Sophie G. Lucas, voix importante de la poésie française actuelle, continue le récit familial entamé avec Mississippi (La Contre-Allée, 2023) avec un nouvel opus, Odessa des oiseaux, qui retrace l’enfance, l’adolescence et les choix de l’âge adulte. Ce livre, marqué par la question du deuil, familial et environnemental, mais porté par une langue fluide et rythmée à la fois, ne plonge pas dans le désespoir.

Sophie G. Lucas | Odessa des oiseaux. La Contre-Allée, 224 p., 20 €

Ce récit n’a qu’un rapport lointain avec la ville ukrainienne : Odessa est le nom que s’est choisi l’héroïne, dont on découvre l’enfance dans une cité HLM à Saint-Nazaire (l’époque est au spatial, l’un des bâtiments est surnommé « La Soucoupe »), l’évolution et les voyages, à Odessa mais surtout à La Nouvelle-Orléans. On lit aussi un beau portrait de frère : Sasha semble être le seul à comprendre véritablement sa sœur, qui se confie à lui. Et les oiseaux, alors ? Ils accompagnent Odessa dans ses rêveries et elle trouve en eux une aide pour composer avec la mort. Éprise de vie, d’élan, de musique, fascinée par leur vol et leurs chants, elle se bat pour que leur présence sur terre – et la nôtre – puisse perdurer.

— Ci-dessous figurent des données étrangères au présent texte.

-- pv_equiv track=rewrite | github.com/pasan3251/Competitive-Programming | CSES/Mathematics/7_divisor_analyse.py | mul_divisors
-- ===== SOURCE A (Python) =====
-- def mul_divisors(n):
--     mul = 1
--     p = 2
--
--     while p <= n // 2:
--         if n % p == 0:
--             mul *= p
--         p += 1
--     if n > 1:
--         mul *= n
--
--     return mul
-- ===== SOURCE B (Python) =====
-- def mul_divisors(n):
--     if n <= 1:
--         return 1
--     mul = n
--     i = 2
--     while i * i <= n:
--         if n % i == 0:
--             mul *= i
--             j = n // i
--             if j != i:
--                 mul *= j
--         i += 1
--     return mul
-- ===== Notes on version B (the rewrite author's own statement) =====
-- stated objective: faster
-- what changed: B enumerates divisors in complementary pairs (i, n//i) only up to sqrt(n) instead of scanning every candidate up to n//2.
import Mathlib
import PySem

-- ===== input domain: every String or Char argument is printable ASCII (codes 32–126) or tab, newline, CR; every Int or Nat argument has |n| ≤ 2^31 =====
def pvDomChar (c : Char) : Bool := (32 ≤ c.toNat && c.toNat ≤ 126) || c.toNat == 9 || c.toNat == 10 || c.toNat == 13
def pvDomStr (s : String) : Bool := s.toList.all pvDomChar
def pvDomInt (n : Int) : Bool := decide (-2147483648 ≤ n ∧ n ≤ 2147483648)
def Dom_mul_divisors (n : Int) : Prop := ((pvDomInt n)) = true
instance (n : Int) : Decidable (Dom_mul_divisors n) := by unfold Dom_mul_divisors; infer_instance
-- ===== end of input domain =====

-- B replaces A's scan of every candidate divisor up to n//2 by the paired
-- enumeration (i, n//i) of divisors with i*i <= n: same value, asymptotically faster.

-- ===== PORT A =====
-- while p <= n // 2: if n % p == 0: mul *= p; p += 1  — the loop is the fold over range(2, n//2 + 1)
def mul_divisors (n : Int) : Int :=
  let mul := (PySem.List.pyRange 2 (PySem.Int.floordiv n 2 + 1) 1).foldl
    (fun mul p => if PySem.Int.mod n p = 0 then mul * p else mul) 1
  if n > 1 then mul * n else mul

-- ===== PORT B =====
-- B's while loop: i counts up while i*i <= n; terminates since i*i ≤ n forces i ≤ n.
def mulDivAltLoop (n : Int) (i : Int) (mul : Int) : Int :=
  if _h : i * i ≤ n then
    mulDivAltLoop n (i + 1)
      (if PySem.Int.mod n i = 0 then
        (if PySem.Int.floordiv n i ≠ i then mul * i * PySem.Int.floordiv n i else mul * i)
       else mul)
  else mul
termination_by (n + 1 - i).toNat
decreasing_by
  have hi : i ≤ n := by nlinarith [sq_nonneg i, sq_nonneg (i - 1)]
  omega

def mul_divisors_alt (n : Int) : Int :=
  if n ≤ 1 then 1 else mulDivAltLoop n 2 n

-- ===== PRECONDITION & SPEC =====
def Spec_mul_divisors (n : Int) (out : Int) : Prop := out = mul_divisors_alt n
instance (n : Int) (out : Int) : Decidable (Spec_mul_divisors n out) := by unfold Spec_mul_divisors; infer_instance

-- ===== CLAIM (what is proved, stated in full; the proofs are below) =====
def Claim_equal_mul_divisors : Prop := ∀ (n : Int), Dom_mul_divisors n → Spec_mul_divisors n (mul_divisors n)

-- ===== LEMMAS AND PROOFS =====

-- peel the left end off an integer-interval product
theorem prod_Icc_cons_left (a b : ℤ) (h : a ≤ b) (f : ℤ → ℤ) :
    ∏ i ∈ Finset.Icc a b, f i = f a * ∏ i ∈ Finset.Icc (a + 1) b, f i := by
  have hins : Finset.Icc a b = insert a (Finset.Icc (a + 1) b) := by
    apply Finset.ext; intro x
    simp only [Finset.mem_insert, Finset.mem_Icc]; omega
  rw [hins, Finset.prod_insert (by simp [Finset.mem_Icc])]

-- A's fold over range(a, b+1) is the Icc product of 'p if p ∣ n else 1'
theorem foldA_eq_prod (n : ℤ) : ∀ (a b mul : ℤ),
    (PySem.List.pyRange a (b + 1) 1).foldl
      (fun mul p => if PySem.Int.mod n p = 0 then mul * p else mul) mul
    = mul * ∏ i ∈ Finset.Icc a b, (if i ∣ n then i else 1) := by
  intro a b
  by_cases hab : a ≤ b
  · obtain ⟨m, hm⟩ : ∃ m : ℕ, b = a + m := ⟨(b - a).toNat, by omega⟩
    subst hm
    clear hab
    induction m generalizing a with
    | zero =>
      intro mul
      simp only [Nat.cast_zero, add_zero]
      rw [PySem.List.pyRange_one_cons (by omega), PySem.List.pyRange_one_eq_nil (by omega)]
      simp only [List.foldl_cons, List.foldl_nil, Finset.Icc_self, Finset.prod_singleton,
        PySem.Int.mod_eq_zero_iff_dvd]
      split <;> ring
    | succ m ih =>
      intro mul
      rw [PySem.List.pyRange_one_cons (by push_cast; omega)]
      simp only [List.foldl_cons]
      have h1 : a + ((m+1 : ℕ) : ℤ) + 1 = (a+1) + (m:ℤ) + 1 := by push_cast; ring
      rw [h1, ih (a+1)]
      rw [prod_Icc_cons_left a (a + ((m+1:ℕ):ℤ)) (by push_cast; omega)]
      have h2 : a + ((m+1 : ℕ) : ℤ) = (a+1) + (m:ℤ) := by push_cast; ring
      rw [h2]
      simp only [PySem.Int.mod_eq_zero_iff_dvd]
      split <;> ring
  · intro mul
    rw [PySem.List.pyRange_one_eq_nil (by omega), Finset.Icc_eq_empty (by omega)]
    simp

-- B's loop accumulates the Icc product of paired factors up to s = isqrt(n)
theorem loopB_eq_prod (n : ℤ) (s : ℤ)
    (hs0 : 1 ≤ s) (hs1 : s * s ≤ n) (hs2 : n < (s + 1) * (s + 1)) :
    ∀ (i mul : ℤ), 2 ≤ i →
    mulDivAltLoop n i mul
    = mul * ∏ j ∈ Finset.Icc i s,
        (if j ∣ n then j * (if n / j ≠ j then n / j else 1) else 1) := by
  have f3a : ∀ i : ℤ, 1 ≤ i → i ≤ s → i * i ≤ n := by intro i h1 h2; nlinarith
  have f3b : ∀ i : ℤ, 1 ≤ i → i * i ≤ n → i ≤ s := by
    intro i h1 h2; by_contra hc; push Not at hc; nlinarith
  have key : ∀ (m : ℕ) (i mul : ℤ), 2 ≤ i → (s + 1 - i).toNat = m →
      mulDivAltLoop n i mul
      = mul * ∏ j ∈ Finset.Icc i s,
          (if j ∣ n then j * (if n / j ≠ j then n / j else 1) else 1) := by
    intro m
    induction m with
    | zero =>
      intro i mul hi hm
      rw [mulDivAltLoop, dif_neg (by
        intro hle
        have := f3b i (by omega) hle
        omega)]
      rw [Finset.Icc_eq_empty (by omega)]
      simp
    | succ m ih =>
      intro i mul hi hm
      have his : i ≤ s := by omega
      rw [mulDivAltLoop, dif_pos (f3a i (by omega) his)]
      rw [ih (i + 1) _ (by omega) (by omega)]
      rw [prod_Icc_cons_left i s his]
      simp only [PySem.Int.mod_eq_zero_iff_dvd,
        PySem.Int.floordiv_eq_ediv_of_pos (show (0:ℤ) < i by omega)]
      split_ifs <;> ring
  intro i mul hi
  exact key (s + 1 - i).toNat i mul hi rfl

-- the divisor-pairing identity: scanning [2, n/2] = pairing (i, n/i) over [2, isqrt n]
theorem pairing (n : ℤ) (hn : 2 ≤ n) (s : ℤ)
    (hs0 : 1 ≤ s) (hs1 : s * s ≤ n) (hs2 : n < (s + 1) * (s + 1)) :
    ∏ i ∈ Finset.Icc 2 (n / 2), (if i ∣ n then i else 1)
    = ∏ j ∈ Finset.Icc 2 s, (if j ∣ n then j * (if n / j ≠ j then n / j else 1) else 1) := by
  have f3a : ∀ i : ℤ, 1 ≤ i → i ≤ s → i * i ≤ n := by intro i h1 h2; nlinarith
  have f3b : ∀ i : ℤ, 1 ≤ i → i * i ≤ n → i ≤ s := by
    intro i h1 h2; by_contra hc; push Not at hc; nlinarith
  have hcancel : ∀ i : ℤ, i ∣ n → i * (n / i) = n := fun i h2 => Int.mul_ediv_cancel' h2
  -- a divisor i with 2 ≤ i ≤ s lies in [2, n/2]
  have hsmall : ∀ i : ℤ, 2 ≤ i → i ≤ s → i ∣ n → i ≤ n / 2 ∧ i ≤ n / i := by
    intro i h1 h2 h3
    have hc := hcancel i h3
    have hii := f3a i (by omega) h2
    have hic : i ≤ n / i := by nlinarith [hc, hii]
    constructor
    · rw [Int.le_ediv_iff_mul_le (by norm_num : (0:ℤ) < 2)]
      nlinarith
    · exact hic
  -- the partner d = n/i, when it differs from i, is a divisor in (s, n/2]
  have hlarge : ∀ i : ℤ, 2 ≤ i → i ≤ s → i ∣ n → n / i ≠ i →
      2 ≤ n / i ∧ n / i ≤ n / 2 ∧ s < n / i ∧ (n / i) ∣ n := by
    intro i h1 h2 h3 h4
    have hc := hcancel i h3
    have hii := f3a i (by omega) h2
    have hic : i < n / i := by
      have : i ≤ n / i := by nlinarith
      omega
    refine ⟨by omega, ?_, ?_, ⟨i, by linarith [hc]⟩⟩
    · rw [Int.le_ediv_iff_mul_le (by norm_num : (0:ℤ) < 2)]
      nlinarith
    · by_contra hds
      push Not at hds
      have := f3a (n / i) (by omega) hds
      nlinarith
  -- conversely a divisor d with s < d ≤ n/2 is the partner of i = n/d ∈ [2, s]
  have hconv : ∀ d : ℤ, 2 ≤ d → d ≤ n / 2 → s < d → d ∣ n →
      2 ≤ n / d ∧ n / d ≤ s ∧ (n / d) ∣ n ∧ n / (n / d) = d ∧ n / (n / d) ≠ n / d := by
    intro d h1 h2 h3 h4
    have hc := hcancel d h4
    have hd2 : d * 2 ≤ n := by
      rw [Int.le_ediv_iff_mul_le (by norm_num : (0:ℤ) < 2)] at h2; exact h2
    have hi2 : 2 ≤ n / d := by nlinarith
    have hdd : n < d * d := by nlinarith
    have hid : n / d < d := by nlinarith
    have his : n / d ≤ s := f3b _ (by omega) (by nlinarith)
    have hrec : n / (n / d) = d := by
      have hne : n / d ≠ 0 := by omega
      calc n / (n / d) = (d * (n / d)) / (n / d) := by rw [hc]
        _ = d := Int.mul_ediv_cancel _ hne
    exact ⟨hi2, his, ⟨d, by linarith [hc]⟩, hrec, by omega⟩
  set D := (Finset.Icc 2 (n / 2)).filter (· ∣ n) with hD
  set S := (Finset.Icc 2 s).filter (· ∣ n) with hS
  set S' := S.filter (fun i => n / i ≠ i) with hS'
  set L := S'.image (fun i => n / i) with hL
  have memD : ∀ d, d ∈ D ↔ 2 ≤ d ∧ d ≤ n / 2 ∧ d ∣ n := by
    intro d; simp [hD, Finset.mem_filter, Finset.mem_Icc, and_assoc]
  have memS : ∀ d, d ∈ S ↔ 2 ≤ d ∧ d ≤ s ∧ d ∣ n := by
    intro d; simp [hS, Finset.mem_filter, Finset.mem_Icc, and_assoc]
  have memS' : ∀ d, d ∈ S' ↔ (2 ≤ d ∧ d ≤ s ∧ d ∣ n) ∧ n / d ≠ d := by
    intro d; rw [hS', Finset.mem_filter, memS]
  have hunion : D = S ∪ L := by
    apply Finset.ext; intro d
    rw [Finset.mem_union, memD, memS, hL, Finset.mem_image]
    constructor
    · rintro ⟨h1, h2, h3⟩
      by_cases hds : d ≤ s
      · exact Or.inl ⟨h1, hds, h3⟩
      · push Not at hds
        obtain ⟨hi2, his, hidvd, hrec, hne⟩ := hconv d h1 h2 hds h3
        exact Or.inr ⟨n / d, (memS' _).2 ⟨⟨hi2, his, hidvd⟩, by rw [hrec]; omega⟩, hrec⟩
    · rintro (⟨h1, h2, h3⟩ | ⟨i, hiS', rfl⟩)
      · exact ⟨h1, (hsmall d h1 h2 h3).1, h3⟩
      · obtain ⟨⟨h1, h2, h3⟩, h4⟩ := (memS' i).1 hiS'
        obtain ⟨g1, g2, _, g4⟩ := hlarge i h1 h2 h3 h4
        exact ⟨g1, g2, g4⟩
  have hdisj : Disjoint S L := by
    rw [Finset.disjoint_left]
    intro d hdS hdL
    rw [hL, Finset.mem_image] at hdL
    obtain ⟨i, hiS', rfl⟩ := hdL
    obtain ⟨⟨h1, h2, h3⟩, h4⟩ := (memS' i).1 hiS'
    obtain ⟨_, _, g3, _⟩ := hlarge i h1 h2 h3 h4
    have := ((memS _).1 hdS).2.1
    omega
  have hinj : ∀ a ∈ S', ∀ b ∈ S', n / a = n / b → a = b := by
    intro a ha b hb hab
    obtain ⟨⟨ha1, ha2, ha3⟩, _⟩ := (memS' a).1 ha
    obtain ⟨⟨hb1, hb2, hb3⟩, _⟩ := (memS' b).1 hb
    have hca := hcancel a ha3
    have hcb := hcancel b hb3
    have hapos : 2 ≤ n / a := by nlinarith [f3a a (by omega) ha2]
    have : a * (n / a) = b * (n / a) := by rw [hca, hab, hcb]
    exact mul_right_cancel₀ (by omega) this
  calc ∏ i ∈ Finset.Icc 2 (n / 2), (if i ∣ n then i else 1)
      = ∏ i ∈ D, i := by rw [hD, Finset.prod_filter]
    _ = (∏ i ∈ S, i) * ∏ i ∈ L, i := by rw [hunion, Finset.prod_union hdisj]
    _ = (∏ i ∈ S, i) * ∏ i ∈ S', (n / i) := by rw [hL, Finset.prod_image hinj]
    _ = (∏ i ∈ S, i) * ∏ i ∈ S, (if n / i ≠ i then n / i else 1) := by
        rw [hS']; exact congrArg _ (Finset.prod_filter _ _)
    _ = ∏ i ∈ S, (i * (if n / i ≠ i then n / i else 1)) := by rw [Finset.prod_mul_distrib]
    _ = ∏ j ∈ Finset.Icc 2 s, (if j ∣ n then j * (if n / j ≠ j then n / j else 1) else 1) := by
        rw [hS, Finset.prod_filter]

-- ===== VERDICT (by name: the statement is the Claim_ definition above) =====
theorem mul_divisors_spec : Claim_equal_mul_divisors := by
  intro n _
  unfold Spec_mul_divisors mul_divisors mul_divisors_alt
  by_cases hn : n ≤ 1
  · rw [if_neg (by omega)]
    rw [PySem.List.pyRange_one_eq_nil (by
      rw [PySem.Int.floordiv_eq_ediv_of_pos (by norm_num : (0:ℤ) < 2)]; omega)]
    rw [if_pos hn]
    rfl
  · push Not at hn
    set s : ℤ := ((Nat.sqrt n.toNat : ℕ) : ℤ) with hsdef
    have hn' : (n.toNat : ℤ) = n := by omega
    have hs1 : s * s ≤ n := by
      have h := Nat.sqrt_le' n.toNat
      calc s * s = ((Nat.sqrt n.toNat ^ 2 : ℕ) : ℤ) := by push_cast; ring
        _ ≤ (n.toNat : ℤ) := by exact_mod_cast h
        _ = n := hn'
    have hs2 : n < (s + 1) * (s + 1) := by
      have h := Nat.lt_succ_sqrt' n.toNat
      calc n = (n.toNat : ℤ) := hn'.symm
        _ < (((Nat.sqrt n.toNat).succ ^ 2 : ℕ) : ℤ) := by exact_mod_cast h
        _ = (s + 1) * (s + 1) := by push_cast [Nat.succ_eq_add_one]; ring
    have hsnn : (0:ℤ) ≤ s := by positivity
    have hs0 : 1 ≤ s := by nlinarith
    rw [if_pos (show n > 1 by omega), if_neg (show ¬ n ≤ 1 by omega)]
    rw [PySem.Int.floordiv_eq_ediv_of_pos (by norm_num : (0:ℤ) < 2)]
    rw [foldA_eq_prod n 2 (n / 2) 1, one_mul]
    rw [loopB_eq_prod n s hs0 hs1 hs2 2 n (le_refl 2)]
    rw [pairing n (by omega) s hs0 hs1 hs2]
    ring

Odessa, c’est un nom qui est venu plus tard. Au début, on suit une jeune fille sans nom passionnée par Elvis et fan de son frère Sasha, qui s’essaie à la boxe. Elle a des airs de garçon manqué, comme Jo dans Les quatre filles du docteur March, nouveau nom qu’elle se choisit, bien avant Odessa. Elle ne connaît pas, dans son enfance et son adolescence, uniquement le béton : parfois on rend visite à la famille, à la campagne. C’est la ferme d’Elie, dite « Ferme Deli ». Sasha a le goût des arbres, dont des croquis jalonnent les pages du livre (croquis réalisés par Géraldine L. Guillot, une proche de Sophie G. Lucas décédée en 2024) ; sa sœur, celui des eaux et des oiseaux.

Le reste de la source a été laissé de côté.